• WHAT IS REQUIRED: Copy word for word, please, the lines of the entries below running from the one containing "x) false).mp h" to the one containing "rw [fgs_a_eq, fgs_b_eq]", both ends included.

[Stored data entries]
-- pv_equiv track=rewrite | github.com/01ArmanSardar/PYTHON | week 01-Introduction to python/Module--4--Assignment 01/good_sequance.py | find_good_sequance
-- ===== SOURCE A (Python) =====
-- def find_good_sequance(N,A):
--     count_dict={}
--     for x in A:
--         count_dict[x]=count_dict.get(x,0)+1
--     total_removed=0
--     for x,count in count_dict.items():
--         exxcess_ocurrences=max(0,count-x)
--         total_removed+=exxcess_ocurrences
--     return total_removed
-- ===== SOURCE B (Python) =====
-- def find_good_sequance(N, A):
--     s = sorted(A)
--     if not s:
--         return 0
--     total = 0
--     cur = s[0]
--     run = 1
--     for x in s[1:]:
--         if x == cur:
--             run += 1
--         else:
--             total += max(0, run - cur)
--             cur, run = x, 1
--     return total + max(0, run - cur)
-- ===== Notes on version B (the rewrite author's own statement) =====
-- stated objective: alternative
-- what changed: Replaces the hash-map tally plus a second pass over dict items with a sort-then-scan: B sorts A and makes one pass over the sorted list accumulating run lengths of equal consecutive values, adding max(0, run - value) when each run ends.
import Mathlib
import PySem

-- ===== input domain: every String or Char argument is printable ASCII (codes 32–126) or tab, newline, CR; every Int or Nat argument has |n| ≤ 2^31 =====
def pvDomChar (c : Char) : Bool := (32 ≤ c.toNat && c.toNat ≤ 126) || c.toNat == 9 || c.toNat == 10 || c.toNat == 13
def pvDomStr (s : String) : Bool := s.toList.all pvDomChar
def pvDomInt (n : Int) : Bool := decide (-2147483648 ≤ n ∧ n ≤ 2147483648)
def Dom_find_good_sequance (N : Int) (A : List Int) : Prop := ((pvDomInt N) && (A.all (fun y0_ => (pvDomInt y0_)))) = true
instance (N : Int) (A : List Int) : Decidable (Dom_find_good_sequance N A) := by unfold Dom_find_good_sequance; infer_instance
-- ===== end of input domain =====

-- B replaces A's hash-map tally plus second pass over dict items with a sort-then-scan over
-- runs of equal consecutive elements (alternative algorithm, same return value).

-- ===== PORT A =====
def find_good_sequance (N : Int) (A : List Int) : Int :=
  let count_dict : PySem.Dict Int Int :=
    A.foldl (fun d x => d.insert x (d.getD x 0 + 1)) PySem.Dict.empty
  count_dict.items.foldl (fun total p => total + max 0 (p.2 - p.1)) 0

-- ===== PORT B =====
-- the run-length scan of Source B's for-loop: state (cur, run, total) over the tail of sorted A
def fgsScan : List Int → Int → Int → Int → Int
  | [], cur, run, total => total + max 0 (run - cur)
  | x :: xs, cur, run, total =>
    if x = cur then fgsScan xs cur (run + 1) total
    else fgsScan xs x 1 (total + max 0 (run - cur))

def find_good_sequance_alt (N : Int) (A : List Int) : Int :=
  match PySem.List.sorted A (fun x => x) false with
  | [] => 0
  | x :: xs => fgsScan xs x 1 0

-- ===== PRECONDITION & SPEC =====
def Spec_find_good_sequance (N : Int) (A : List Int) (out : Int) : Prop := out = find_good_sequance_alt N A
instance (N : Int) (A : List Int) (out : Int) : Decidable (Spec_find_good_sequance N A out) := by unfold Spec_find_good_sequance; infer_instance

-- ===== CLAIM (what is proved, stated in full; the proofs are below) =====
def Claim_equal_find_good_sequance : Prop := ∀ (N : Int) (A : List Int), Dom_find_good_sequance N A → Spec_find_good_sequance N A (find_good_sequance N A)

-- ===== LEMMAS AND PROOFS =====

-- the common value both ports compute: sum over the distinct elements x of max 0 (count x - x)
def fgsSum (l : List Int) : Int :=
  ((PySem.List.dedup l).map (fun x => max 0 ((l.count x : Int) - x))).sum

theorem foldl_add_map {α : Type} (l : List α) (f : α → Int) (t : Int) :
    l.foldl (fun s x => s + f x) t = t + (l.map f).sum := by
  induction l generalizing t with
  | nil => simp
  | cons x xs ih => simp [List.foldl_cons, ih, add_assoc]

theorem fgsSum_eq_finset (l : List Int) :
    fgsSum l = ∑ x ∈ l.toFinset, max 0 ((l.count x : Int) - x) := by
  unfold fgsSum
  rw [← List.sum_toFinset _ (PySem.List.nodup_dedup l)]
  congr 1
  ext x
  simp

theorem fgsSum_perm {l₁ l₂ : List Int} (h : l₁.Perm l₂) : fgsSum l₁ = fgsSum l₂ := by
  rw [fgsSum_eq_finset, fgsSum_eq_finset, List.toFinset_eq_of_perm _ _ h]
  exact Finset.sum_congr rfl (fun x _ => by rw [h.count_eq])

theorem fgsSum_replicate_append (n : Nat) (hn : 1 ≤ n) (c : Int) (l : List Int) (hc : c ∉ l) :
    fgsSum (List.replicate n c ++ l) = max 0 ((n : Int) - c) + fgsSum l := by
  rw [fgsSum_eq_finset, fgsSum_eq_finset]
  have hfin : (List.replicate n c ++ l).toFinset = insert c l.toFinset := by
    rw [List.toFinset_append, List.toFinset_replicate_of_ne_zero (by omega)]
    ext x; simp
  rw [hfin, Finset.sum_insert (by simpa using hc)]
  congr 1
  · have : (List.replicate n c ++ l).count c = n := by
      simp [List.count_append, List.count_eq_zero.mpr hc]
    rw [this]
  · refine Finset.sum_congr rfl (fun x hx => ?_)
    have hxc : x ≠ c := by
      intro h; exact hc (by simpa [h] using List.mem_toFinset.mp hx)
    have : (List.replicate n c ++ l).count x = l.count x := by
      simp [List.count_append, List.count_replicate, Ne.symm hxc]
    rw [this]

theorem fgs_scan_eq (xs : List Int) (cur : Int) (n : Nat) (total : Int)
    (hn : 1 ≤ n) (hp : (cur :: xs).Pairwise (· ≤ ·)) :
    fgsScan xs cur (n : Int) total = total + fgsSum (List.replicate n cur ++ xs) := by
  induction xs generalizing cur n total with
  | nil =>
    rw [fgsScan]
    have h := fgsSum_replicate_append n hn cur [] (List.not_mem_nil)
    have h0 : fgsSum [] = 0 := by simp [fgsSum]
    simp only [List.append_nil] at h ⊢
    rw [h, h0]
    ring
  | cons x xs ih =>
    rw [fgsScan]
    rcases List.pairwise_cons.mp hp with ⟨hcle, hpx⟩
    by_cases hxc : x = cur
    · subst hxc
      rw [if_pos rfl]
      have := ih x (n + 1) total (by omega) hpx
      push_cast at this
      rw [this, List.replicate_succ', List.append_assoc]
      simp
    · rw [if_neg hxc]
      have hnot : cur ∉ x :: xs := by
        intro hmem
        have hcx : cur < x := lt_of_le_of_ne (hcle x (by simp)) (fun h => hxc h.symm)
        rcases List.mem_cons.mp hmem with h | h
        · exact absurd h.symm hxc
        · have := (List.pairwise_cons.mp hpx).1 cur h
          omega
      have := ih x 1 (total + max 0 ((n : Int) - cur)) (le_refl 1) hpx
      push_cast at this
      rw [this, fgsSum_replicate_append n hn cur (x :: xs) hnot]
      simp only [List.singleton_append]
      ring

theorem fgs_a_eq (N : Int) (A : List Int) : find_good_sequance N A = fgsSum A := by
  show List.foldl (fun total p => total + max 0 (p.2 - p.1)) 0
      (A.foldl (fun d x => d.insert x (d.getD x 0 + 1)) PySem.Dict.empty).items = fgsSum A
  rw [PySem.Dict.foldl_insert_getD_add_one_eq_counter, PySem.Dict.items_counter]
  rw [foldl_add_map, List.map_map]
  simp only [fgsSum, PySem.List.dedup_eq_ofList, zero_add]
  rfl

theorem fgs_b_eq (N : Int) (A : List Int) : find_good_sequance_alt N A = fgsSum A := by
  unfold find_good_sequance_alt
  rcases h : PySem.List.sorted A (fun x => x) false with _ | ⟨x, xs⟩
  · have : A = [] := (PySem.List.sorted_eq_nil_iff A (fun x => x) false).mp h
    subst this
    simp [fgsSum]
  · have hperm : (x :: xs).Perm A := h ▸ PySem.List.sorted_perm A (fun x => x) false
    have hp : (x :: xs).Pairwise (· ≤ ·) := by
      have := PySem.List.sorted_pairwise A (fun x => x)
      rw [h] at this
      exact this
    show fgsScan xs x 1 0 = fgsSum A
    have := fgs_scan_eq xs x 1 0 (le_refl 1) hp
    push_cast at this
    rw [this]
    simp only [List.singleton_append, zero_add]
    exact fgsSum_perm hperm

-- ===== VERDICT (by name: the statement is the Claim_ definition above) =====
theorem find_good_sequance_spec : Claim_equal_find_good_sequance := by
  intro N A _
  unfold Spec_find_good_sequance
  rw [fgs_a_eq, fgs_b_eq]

--

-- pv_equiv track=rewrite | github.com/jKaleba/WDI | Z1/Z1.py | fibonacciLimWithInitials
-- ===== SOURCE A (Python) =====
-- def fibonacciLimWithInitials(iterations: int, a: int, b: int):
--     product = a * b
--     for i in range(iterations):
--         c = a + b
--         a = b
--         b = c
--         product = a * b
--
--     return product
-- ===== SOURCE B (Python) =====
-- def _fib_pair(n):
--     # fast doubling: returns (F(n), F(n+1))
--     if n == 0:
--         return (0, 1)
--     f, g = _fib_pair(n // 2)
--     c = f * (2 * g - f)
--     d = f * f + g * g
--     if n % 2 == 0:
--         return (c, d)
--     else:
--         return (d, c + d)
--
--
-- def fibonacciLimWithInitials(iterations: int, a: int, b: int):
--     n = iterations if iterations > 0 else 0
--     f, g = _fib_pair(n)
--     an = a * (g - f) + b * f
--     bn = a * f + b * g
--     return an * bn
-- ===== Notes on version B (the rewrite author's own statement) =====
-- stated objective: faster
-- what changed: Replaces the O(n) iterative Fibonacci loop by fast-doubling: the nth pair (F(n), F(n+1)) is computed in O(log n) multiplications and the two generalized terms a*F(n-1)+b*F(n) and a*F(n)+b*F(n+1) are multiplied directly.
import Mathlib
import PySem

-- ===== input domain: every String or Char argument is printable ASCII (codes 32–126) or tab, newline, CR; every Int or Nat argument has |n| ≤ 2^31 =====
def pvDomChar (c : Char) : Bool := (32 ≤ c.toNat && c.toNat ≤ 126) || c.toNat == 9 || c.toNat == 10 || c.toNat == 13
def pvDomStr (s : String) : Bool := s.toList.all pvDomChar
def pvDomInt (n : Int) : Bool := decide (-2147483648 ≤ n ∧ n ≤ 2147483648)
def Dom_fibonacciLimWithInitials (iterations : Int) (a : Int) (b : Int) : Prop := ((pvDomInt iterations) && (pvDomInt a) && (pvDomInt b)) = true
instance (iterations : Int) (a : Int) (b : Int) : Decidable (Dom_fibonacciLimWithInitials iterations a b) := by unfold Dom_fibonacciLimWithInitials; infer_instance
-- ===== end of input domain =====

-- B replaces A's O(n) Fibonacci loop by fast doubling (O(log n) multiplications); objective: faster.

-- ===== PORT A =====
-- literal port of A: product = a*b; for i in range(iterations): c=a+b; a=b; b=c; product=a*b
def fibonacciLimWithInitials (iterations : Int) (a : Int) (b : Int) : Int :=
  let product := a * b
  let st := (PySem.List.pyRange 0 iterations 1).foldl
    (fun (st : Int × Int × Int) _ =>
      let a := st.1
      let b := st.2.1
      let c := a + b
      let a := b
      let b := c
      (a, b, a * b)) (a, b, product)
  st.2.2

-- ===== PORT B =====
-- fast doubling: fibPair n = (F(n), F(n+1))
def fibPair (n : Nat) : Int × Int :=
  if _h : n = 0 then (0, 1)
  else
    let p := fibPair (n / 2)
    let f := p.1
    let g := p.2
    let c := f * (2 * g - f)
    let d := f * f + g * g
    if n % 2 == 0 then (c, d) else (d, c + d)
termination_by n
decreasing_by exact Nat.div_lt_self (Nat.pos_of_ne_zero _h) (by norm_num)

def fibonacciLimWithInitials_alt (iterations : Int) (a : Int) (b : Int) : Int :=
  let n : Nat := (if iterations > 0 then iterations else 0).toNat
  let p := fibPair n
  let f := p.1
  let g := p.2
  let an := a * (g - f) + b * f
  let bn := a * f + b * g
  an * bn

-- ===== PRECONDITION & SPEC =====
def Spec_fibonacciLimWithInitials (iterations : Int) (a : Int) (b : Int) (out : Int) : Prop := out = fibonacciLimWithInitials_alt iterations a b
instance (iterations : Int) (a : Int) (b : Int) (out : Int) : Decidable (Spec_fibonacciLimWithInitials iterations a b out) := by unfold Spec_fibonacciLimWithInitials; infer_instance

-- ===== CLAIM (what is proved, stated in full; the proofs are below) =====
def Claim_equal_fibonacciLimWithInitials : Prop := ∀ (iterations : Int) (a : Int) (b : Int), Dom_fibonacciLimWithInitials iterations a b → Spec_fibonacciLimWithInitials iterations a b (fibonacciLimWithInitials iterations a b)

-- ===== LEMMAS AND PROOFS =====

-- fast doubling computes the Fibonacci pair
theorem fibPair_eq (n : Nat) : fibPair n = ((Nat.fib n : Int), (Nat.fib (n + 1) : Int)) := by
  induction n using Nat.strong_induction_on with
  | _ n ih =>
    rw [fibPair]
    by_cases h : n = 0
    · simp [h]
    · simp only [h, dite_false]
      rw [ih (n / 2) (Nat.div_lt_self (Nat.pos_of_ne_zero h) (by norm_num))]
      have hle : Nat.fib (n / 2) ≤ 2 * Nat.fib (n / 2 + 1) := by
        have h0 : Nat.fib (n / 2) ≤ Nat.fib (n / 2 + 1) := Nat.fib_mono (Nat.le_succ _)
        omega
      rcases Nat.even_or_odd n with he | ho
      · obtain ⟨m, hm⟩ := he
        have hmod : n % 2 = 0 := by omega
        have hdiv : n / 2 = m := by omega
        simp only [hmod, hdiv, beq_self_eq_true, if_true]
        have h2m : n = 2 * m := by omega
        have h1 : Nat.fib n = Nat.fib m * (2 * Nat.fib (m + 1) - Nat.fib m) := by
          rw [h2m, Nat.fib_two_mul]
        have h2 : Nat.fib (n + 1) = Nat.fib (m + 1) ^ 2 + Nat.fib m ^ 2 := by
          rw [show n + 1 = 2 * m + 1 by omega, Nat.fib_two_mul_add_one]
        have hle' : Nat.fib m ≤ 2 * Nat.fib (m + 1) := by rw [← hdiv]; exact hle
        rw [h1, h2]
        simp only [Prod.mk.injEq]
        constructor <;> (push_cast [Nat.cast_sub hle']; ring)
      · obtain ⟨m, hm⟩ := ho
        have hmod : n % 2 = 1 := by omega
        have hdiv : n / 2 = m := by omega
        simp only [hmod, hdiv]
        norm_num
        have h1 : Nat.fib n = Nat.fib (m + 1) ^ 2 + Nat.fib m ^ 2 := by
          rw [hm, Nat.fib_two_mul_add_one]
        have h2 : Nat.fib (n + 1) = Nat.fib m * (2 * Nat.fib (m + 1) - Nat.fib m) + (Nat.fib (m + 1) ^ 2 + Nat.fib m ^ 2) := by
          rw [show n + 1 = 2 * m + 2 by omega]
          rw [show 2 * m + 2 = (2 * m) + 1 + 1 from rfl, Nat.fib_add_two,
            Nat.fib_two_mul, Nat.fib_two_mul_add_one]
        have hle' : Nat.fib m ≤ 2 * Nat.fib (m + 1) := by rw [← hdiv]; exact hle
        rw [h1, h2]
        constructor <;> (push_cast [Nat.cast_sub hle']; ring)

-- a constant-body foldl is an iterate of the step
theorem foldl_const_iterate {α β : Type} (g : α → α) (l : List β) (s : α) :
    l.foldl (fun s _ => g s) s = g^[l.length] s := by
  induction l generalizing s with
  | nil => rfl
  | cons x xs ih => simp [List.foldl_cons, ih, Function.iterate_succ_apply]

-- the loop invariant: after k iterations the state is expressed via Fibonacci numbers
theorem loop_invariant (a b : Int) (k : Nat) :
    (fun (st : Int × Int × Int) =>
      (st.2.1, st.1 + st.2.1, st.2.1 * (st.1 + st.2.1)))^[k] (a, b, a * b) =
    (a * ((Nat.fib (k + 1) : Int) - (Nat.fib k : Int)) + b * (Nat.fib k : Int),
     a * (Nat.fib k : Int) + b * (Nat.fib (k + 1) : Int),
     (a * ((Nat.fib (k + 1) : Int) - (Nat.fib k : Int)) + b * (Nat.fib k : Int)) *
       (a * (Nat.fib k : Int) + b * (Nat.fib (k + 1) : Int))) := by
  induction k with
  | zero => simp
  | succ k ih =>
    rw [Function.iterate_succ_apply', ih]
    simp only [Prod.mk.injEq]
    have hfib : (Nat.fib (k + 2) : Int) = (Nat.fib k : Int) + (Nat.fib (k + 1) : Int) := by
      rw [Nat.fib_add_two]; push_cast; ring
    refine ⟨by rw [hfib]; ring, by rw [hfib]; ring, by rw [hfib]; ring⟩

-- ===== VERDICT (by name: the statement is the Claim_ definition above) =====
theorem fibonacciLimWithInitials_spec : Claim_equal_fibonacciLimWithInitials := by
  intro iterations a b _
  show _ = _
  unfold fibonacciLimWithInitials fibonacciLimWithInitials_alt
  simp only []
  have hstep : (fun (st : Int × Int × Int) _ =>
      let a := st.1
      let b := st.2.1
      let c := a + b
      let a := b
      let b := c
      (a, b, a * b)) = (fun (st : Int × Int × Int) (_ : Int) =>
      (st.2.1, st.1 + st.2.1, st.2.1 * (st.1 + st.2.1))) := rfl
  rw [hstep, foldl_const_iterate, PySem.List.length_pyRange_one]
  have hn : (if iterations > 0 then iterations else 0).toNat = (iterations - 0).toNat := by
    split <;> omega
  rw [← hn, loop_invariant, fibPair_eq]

• WRITTEN SOLUTION:
  · have : A = [] := (PySem.List.sorted_eq_nil_iff A (fun x => x) false).mp h
    subst this
    simp [fgsSum]
  · have hperm : (x :: xs).Perm A := h ▸ PySem.List.sorted_perm A (fun x => x) false
    have hp : (x :: xs).Pairwise (· ≤ ·) := by
      have := PySem.List.sorted_pairwise A (fun x => x)
      rw [h] at this
      exact this
    show fgsScan xs x 1 0 = fgsSum A
    have := fgs_scan_eq xs x 1 0 (le_refl 1) hp
    push_cast at this
    rw [this]
    simp only [List.singleton_append, zero_add]
    exact fgsSum_perm hperm

-- ===== VERDICT (by name: the statement is the Claim_ definition above) =====
theorem find_good_sequance_spec : Claim_equal_find_good_sequance := by
  intro N A _
  unfold Spec_find_good_sequance
  rw [fgs_a_eq, fgs_b_eq]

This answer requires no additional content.